Dowsborough Camp (or Danesborough or Dawesbury) is an Iron Age hill fort on the Quantock Hills near Nether Stowey in Somerset, England. It has been designated as a Scheduled Monument. The fort and associated round barrow has been added to the Heritage at Risk Register due to vulnerability to vehicle damage and erosion.
Situation
The site is at a height of 1115' (340 metres) on an easterly spur from the main Quantock ridge, with views north to the
Bristol Channel, and east over the valley of the
River Parrett.
The fort has an oval shape, with a single rampart and ditch (
univallate) following the contours of the hill top, enclosing an area of 6¾ acres (2.7 hectares).
The main entrance is to the east, towards
Nether Stowey, with a simpler opening to the north-west, aligned with a ridgeway leading down to Holford. The Lady's Fountain springs are in the
valley to the west. A
Mountain pass
to the south connects the hill to the main Stowey ridge, where a linear earthwork known as Dead Woman's Ditch cuts across the spur.
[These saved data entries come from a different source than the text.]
-- pv_equiv track=rewrite | github.com/AxFoundation/strax | tests/test_hitlet.py | _count_zle_samples
-- ===== SOURCE A (Python) =====
-- def _count_zle_samples(data):
--     """Function which returns number of ZLE samples."""
--     data = data[::-1]
--     ZLE = True
--     i = 0
--     while ZLE:
--         if (not data[i] == 0) or (i == len(data)):
--             break
--         i += 1
--     return i
-- ===== SOURCE B (Python) =====
-- def _count_zle_samples(data):
--     """Function which returns number of ZLE samples."""
--     last = None
--     for i, x in enumerate(data):
--         if x != 0:
--             last = i
--     return len(data) - 1 - last
-- ===== Notes on version B (the rewrite author's own statement) =====
-- stated objective: alternative
-- what changed: B makes a single forward pass remembering the index of the last nonzero sample and returns len(data)-1-last, instead of A's reverse-the-list-then-scan while loop; both raise on all-zero/empty input (excluded by Pre_).
import Mathlib
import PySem

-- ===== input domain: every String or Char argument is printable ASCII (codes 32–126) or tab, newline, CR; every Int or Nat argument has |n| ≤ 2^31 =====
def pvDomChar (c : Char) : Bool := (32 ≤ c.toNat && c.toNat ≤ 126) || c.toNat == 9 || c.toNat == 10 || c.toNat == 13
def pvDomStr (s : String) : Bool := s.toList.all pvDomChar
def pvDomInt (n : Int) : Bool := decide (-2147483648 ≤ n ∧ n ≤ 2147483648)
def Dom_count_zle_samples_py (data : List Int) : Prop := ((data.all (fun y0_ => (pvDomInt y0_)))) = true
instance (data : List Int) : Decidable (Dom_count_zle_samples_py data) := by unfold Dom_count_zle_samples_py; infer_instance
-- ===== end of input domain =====

-- ===== PORT A =====
-- A reverses the list (data[::-1]) and scans with a while loop until a nonzero sample;
-- the while loop becomes the obvious structural recursion over the remaining reversed list.
def pyLoopA : List Int → Int → Int
  | [], i => i          -- Python raises IndexError here (all samples consumed); excluded by Pre_
  | x :: rest, i => if ¬ (x = 0) then i else pyLoopA rest (i + 1)

def count_zle_samples_py (data : List Int) : Int :=
  pyLoopA ((PySem.List.slice? data none none (-1)).getD []) 0

-- ===== PORT B =====
-- B: one forward pass with enumerate, remembering the last nonzero index.
def lastNZ (data : List Int) : Option Int :=
  (PySem.List.enumerate data).foldl
    (fun acc p => if ¬ (p.2 = 0) then some p.1 else acc) none

def count_zle_samples_py_alt (data : List Int) : Int :=
  match lastNZ data with
  | some j => (data.length : Int) - 1 - j
  | none => 0          -- Python raises TypeError (int - None) here; excluded by Pre_

-- ===== PRECONDITION & SPEC =====
-- Pre_ excludes exactly the inputs where A raises IndexError (no nonzero sample, incl. []);
-- B raises TypeError there.
def Pre_count_zle_samples_py (data : List Int) : Prop := ∃ x ∈ data, x ≠ 0
instance (data : List Int) : Decidable (Pre_count_zle_samples_py data) := by unfold Pre_count_zle_samples_py; infer_instance
def pvWitness_count_zle_samples_py : List Int := [1, 0]

def Spec_count_zle_samples_py (data : List Int) (out : Int) : Prop := out = count_zle_samples_py_alt data
instance (data : List Int) (out : Int) : Decidable (Spec_count_zle_samples_py data out) := by unfold Spec_count_zle_samples_py; infer_instance

-- ===== CLAIM (what is proved, stated in full; the proofs are below) =====
def Claim_equal_count_zle_samples_py : Prop := ∀ (data : List Int), Dom_count_zle_samples_py data → Pre_count_zle_samples_py data → Spec_count_zle_samples_py data (count_zle_samples_py data)

-- ===== LEMMAS AND PROOFS =====

theorem pyLoopA_shift (l : List Int) (i : Int) : pyLoopA l i = i + pyLoopA l 0 := by
  induction l generalizing i with
  | nil => simp [pyLoopA]
  | cons x rest ih =>
    by_cases hx : x = 0
    · simp only [pyLoopA, hx]
      simp only [not_true, if_false]
      rw [ih (i + 1), ih (0 + 1)]
      ring
    · simp [pyLoopA, hx]

theorem lastNZ_acc_some (l : List Int) (s : Int) (j : Int) :
    ((PySem.List.enumerate l s).foldl
      (fun acc p => if ¬ (p.2 = 0) then some p.1 else acc) (some j)).isSome := by
  induction l generalizing s j with
  | nil => simp [PySem.List.enumerate_nil]
  | cons x rest ih =>
    rw [PySem.List.enumerate_cons]
    simp only [List.foldl]
    by_cases hx : x = 0
    · simpa [hx] using ih (s + 1) j
    · simpa [hx] using ih (s + 1) s

theorem lastNZ_some_of_mem (l : List Int) (s : Int) (hx : ∃ x ∈ l, x ≠ 0) :
    ∃ j, (PySem.List.enumerate l s).foldl
      (fun acc p => if ¬ (p.2 = 0) then some p.1 else acc) none = some j := by
  induction l generalizing s with
  | nil => simp at hx
  | cons x rest ih =>
    rw [PySem.List.enumerate_cons]
    by_cases h : x = 0
    · simp only [List.foldl, h, not_true, if_false]
      apply ih
      rcases hx with ⟨y, hy, hny⟩
      rcases List.mem_cons.mp hy with rfl | hy
      · exact absurd h hny
      · exact ⟨y, hy, hny⟩
    · simp only [List.foldl, h, not_false_iff, if_true]
      have := lastNZ_acc_some rest (s + 1) s
      rcases hj : (PySem.List.enumerate rest (s + 1)).foldl
          (fun acc p => if ¬ (p.2 = 0) then some p.1 else acc) (some s) with _ | j
      · rw [hj] at this; simp at this
      · exact ⟨j, hj⟩

theorem main_lemma (data : List Int) (hx : ∃ x ∈ data, x ≠ 0) :
    pyLoopA data.reverse 0 = count_zle_samples_py_alt data := by
  induction data using List.reverseRecOn with
  | nil => simp at hx
  | append_singleton l x ih =>
    rw [List.reverse_append]
    simp only [List.reverse_singleton, List.singleton_append]
    by_cases h : x = 0
    · subst h
      simp only [pyLoopA, not_true, if_false]
      rw [pyLoopA_shift]
      have hl : ∃ y ∈ l, y ≠ 0 := by
        rcases hx with ⟨y, hy, hny⟩
        rcases List.mem_append.mp hy with hy | hy
        · exact ⟨y, hy, hny⟩
        · simp at hy; exact absurd hy hny
      rw [ih hl]
      unfold count_zle_samples_py_alt lastNZ
      rw [PySem.List.enumerate_append]
      rcases lastNZ_some_of_mem l 0 hl with ⟨j, hj⟩
      rw [List.foldl_append, hj]
      simp [PySem.List.enumerate_cons, PySem.List.enumerate_nil, List.foldl]
      ring
    · simp only [pyLoopA, h, not_false_iff, if_true]
      unfold count_zle_samples_py_alt lastNZ
      rw [PySem.List.enumerate_append, List.foldl_append]
      simp [PySem.List.enumerate_cons, PySem.List.enumerate_nil, List.foldl, h]

-- ===== VERDICT (by name: the statement is the Claim_ definition above) =====
theorem count_zle_samples_py_spec : Claim_equal_count_zle_samples_py := by
  intro data _ hpre
  unfold Spec_count_zle_samples_py count_zle_samples_py
  rw [PySem.List.slice?_none_none_neg_one]
  exact main_lemma data hpre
This additional rampart would have provided an extra line of defence against attack from the main Quantock ridge to the west, and it could have been a tribal boundary.
Saxon era
In Saxon times,
King Alfred's military road, the
Herepath, ran up from
Combwich, Cannington (a possible site of the Battle of Cynwit) and
Over Stowey, along the present course of the Stowey road, across Dead Woman's Ditch to Crowcombe Park Gate, south along the main ridge of the Quantocks to Triscombe Stone, then west across the valley to the
Brendon Hills and
Exmoor.
[ Dumnonia and the Valley of the Parret, Rev. W.H.P. Greswell (1922)] The road connected a series of forts and lookout posts, which allowed Alfred's armies to move along the coast to cover
Viking movements at sea and forestall any raids ashore.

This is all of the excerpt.